(Stored records)
************

-- pv_equiv track=rewrite | github.com/kimtaehong/TheWay | mysite/bsparser.py | findRow_csv
-- ===== SOURCE A (Python) =====
-- def findRow_csv(data):
--     lenTmp = 0
--     position = 0
--     for row in data:
--         row = row.split(',')
--         if lenTmp == len(row) and lenTmp > 3:
--             return position - 1
--         lenTmp = len(row)
--         position += 1
-- ===== SOURCE B (Python) =====
-- def findRow_csv(data):
--     lengths = [len(r.split(',')) for r in data]
--     i, n = 0, len(lengths)
--     while i < n:
--         j = i
--         while j < n and lengths[j] == lengths[i]:
--             j += 1
--         if j - i >= 2 and lengths[i] > 3:
--             return i
--         i = j
-- ===== Notes on version B (the rewrite author's own statement) =====
-- stated objective: alternative
-- what changed: A compares each row's comma-count to the previous one in a single state-carrying pass; B first materialises the column-count sequence, then walks it run by run (run-length grouping with an inner while advancing to the run's end) and returns the start index of the first run of length >= 2 whose value exceeds 3.
import Mathlib
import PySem

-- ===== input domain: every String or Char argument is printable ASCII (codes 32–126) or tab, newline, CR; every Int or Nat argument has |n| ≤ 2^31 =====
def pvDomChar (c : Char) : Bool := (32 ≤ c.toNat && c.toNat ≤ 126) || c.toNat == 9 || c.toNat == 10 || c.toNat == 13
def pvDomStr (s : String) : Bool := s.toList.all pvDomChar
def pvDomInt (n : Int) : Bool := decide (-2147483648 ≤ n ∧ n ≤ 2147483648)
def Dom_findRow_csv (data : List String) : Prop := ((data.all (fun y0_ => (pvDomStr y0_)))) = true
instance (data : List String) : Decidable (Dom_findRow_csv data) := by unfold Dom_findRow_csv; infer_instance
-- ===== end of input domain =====

-- B replaces A's prev/cur state-carrying pass by a run-length walk over the column-count
-- sequence, returning the start of the first run of length ≥ 2 with value > 3; same cost.

-- ===== PORT A =====
-- A's loop with state (lenTmp, position), transliterated as structural recursion.
def findRow_csv_go (data : List String) (lenTmp : Int) (position : Int) : Option Int :=
  match data with
  | [] => none
  | row :: rest =>
    let r := ((PySem.Str.split? row ",").getD [])
    if lenTmp = (r.length : Int) ∧ lenTmp > 3 then some (position - 1)
    else findRow_csv_go rest (r.length : Int) (position + 1)

def findRow_csv (data : List String) : Option Int :=
  findRow_csv_go data 0 0

-- ===== PORT B =====
-- inner while loop of B: consume the prefix equal to v, returning (run length - 1 beyond head, remainder)
def findRow_takeRun (v : Int) : List Int → Nat × List Int
  | [] => (0, [])
  | x :: t =>
    if x = v then ((findRow_takeRun v t).1 + 1, (findRow_takeRun v t).2)
    else (0, x :: t)

-- termination measure for the outer while loop (cited by findRow_runScan's decreasing_by)
theorem findRow_takeRun_len (v : Int) (t : List Int) :
    (findRow_takeRun v t).2.length ≤ t.length := by
  induction t with
  | nil => simp [findRow_takeRun]
  | cons x t ih =>
    simp only [findRow_takeRun]
    split
    · exact Nat.le_succ_of_le ih
    · exact Nat.le_refl _

-- outer while loop of B: walk the length sequence run by run
def findRow_runScan : List Int → Int → Option Int
  | [], _ => none
  | x :: t, i =>
    let k := (findRow_takeRun x t).1
    if k + 1 ≥ 2 ∧ x > 3 then some i
    else findRow_runScan (findRow_takeRun x t).2 (i + (k : Int) + 1)
termination_by l _ => l.length
decreasing_by exact Nat.lt_succ_of_le (findRow_takeRun_len x t)

def findRow_csv_alt (data : List String) : Option Int :=
  let lengths := data.map (fun r => ((((PySem.Str.split? r ",").getD [])).length : Int))
  findRow_runScan lengths 0

-- ===== PRECONDITION & SPEC =====
def Spec_findRow_csv (data : List String) (out : Option Int) : Prop := out = findRow_csv_alt data
instance (data : List String) (out : Option Int) : Decidable (Spec_findRow_csv data out) := by unfold Spec_findRow_csv; infer_instance

-- ===== CLAIM (what is proved, stated in full; the proofs are below) =====
def Claim_equal_findRow_csv : Prop := ∀ (data : List String), Dom_findRow_csv data → Spec_findRow_csv data (findRow_csv data)

-- ===== LEMMAS AND PROOFS =====
-- A's loop restated over the list of column counts
def pvGoL : List Int → Int → Int → Option Int
  | [], _, _ => none
  | x :: t, prev, pos =>
    if prev = x ∧ prev > 3 then some (pos - 1) else pvGoL t x (pos + 1)

theorem findRow_csv_go_eq_goL (data : List String) (prev pos : Int) :
    findRow_csv_go data prev pos
      = pvGoL (data.map (fun r => ((((PySem.Str.split? r ",").getD [])).length : Int))) prev pos := by
  induction data generalizing prev pos with
  | nil => rfl
  | cons row rest ih =>
    simp only [findRow_csv_go, pvGoL, List.map]
    split
    · rfl
    · exact ih _ _

theorem findRow_takeRun_head (v : Int) (t : List Int) (y : Int)
    (h : (findRow_takeRun v t).2.head? = some y) : y ≠ v := by
  induction t with
  | nil => simp [findRow_takeRun] at h
  | cons x t ih =>
    by_cases hx : x = v
    · simp only [findRow_takeRun, if_pos hx] at h
      exact ih h
    · simp only [findRow_takeRun, if_neg hx, List.head?] at h
      cases h
      exact hx

-- consuming one run: A's loop restarted after an element x behaves like "skip the run of x"
theorem pvGoL_run (t : List Int) (x i : Int) :
    pvGoL t x (i + 1)
      = if (findRow_takeRun x t).1 ≥ 1 ∧ x > 3 then some i
        else pvGoL (findRow_takeRun x t).2 x (i + 1 + ((findRow_takeRun x t).1 : Int)) := by
  induction t generalizing i with
  | nil =>
    simp [findRow_takeRun, pvGoL]
  | cons y t ih =>
    by_cases hy : y = x
    · rw [hy, findRow_takeRun, if_pos rfl, pvGoL]
      by_cases hx : x > 3
      · rw [if_pos ⟨rfl, hx⟩, if_pos ⟨by omega, hx⟩]
        congr 1
        omega
      · rw [if_neg (fun h => hx h.2), if_neg (fun h => hx h.2)]
        have hstep := ih (i + 1)
        rw [if_neg (fun h => hx h.2)] at hstep
        rw [hstep]
        congr 1
        push_cast
        ring
    · rw [findRow_takeRun, if_neg hy]
      rw [if_neg (by rintro ⟨h1, _⟩; omega)]
      norm_num

-- main bridge: from a "fresh" state (prev cannot fire on the head), A's loop equals B's run walk
theorem pvGoL_eq_runScan (n : Nat) :
    ∀ (l : List Int), l.length ≤ n → ∀ (i prev : Int),
      (∀ y, l.head? = some y → ¬(prev = y ∧ prev > 3)) →
      pvGoL l prev i = findRow_runScan l i := by
  induction n with
  | zero =>
    intro l hl i prev _
    have : l = [] := List.eq_nil_of_length_eq_zero (Nat.le_zero.mp hl)
    subst this; simp [pvGoL, findRow_runScan]
  | succ n ih =>
    intro l hl i prev h
    cases l with
    | nil => simp [pvGoL, findRow_runScan]
    | cons x t =>
      have hfresh := h x rfl
      rw [pvGoL, if_neg hfresh]
      have hrun := pvGoL_run t x i
      rw [findRow_runScan]
      by_cases hcond : (findRow_takeRun x t).1 ≥ 1 ∧ x > 3
      · rw [if_pos hcond] at hrun
        rw [hrun, if_pos (by exact ⟨by omega, hcond.2⟩)]
      · rw [if_neg hcond] at hrun
        rw [hrun, if_neg (by rintro ⟨h1, h2⟩; exact hcond ⟨by omega, h2⟩)]
        have hlen : (findRow_takeRun x t).2.length ≤ n := by
          have := findRow_takeRun_len x t
          simpa using Nat.le_trans this (Nat.le_of_succ_le_succ hl)
        have := ih (findRow_takeRun x t).2 hlen (i + ((findRow_takeRun x t).1 : Int) + 1) x
          (by
            intro y hy ⟨heq, _⟩
            exact findRow_takeRun_head x t y hy (heq ▸ rfl))
        rw [← this]
        congr 1
        ring

-- ===== VERDICT (by name: the statement is the Claim_ definition above) =====
theorem findRow_csv_spec : Claim_equal_findRow_csv := by
  intro data _
  unfold Spec_findRow_csv findRow_csv findRow_csv_alt
  rw [findRow_csv_go_eq_goL]
  exact pvGoL_eq_runScan _ _ (Nat.le_refl _) 0 0 (by rintro y _ ⟨rfl, h⟩; omega)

************

• WHAT TO WORK ON: Within the records above, find every line holding the word "generalizing" and give the total as a bare number.

• OUTPUT FOR THIS TASK: 2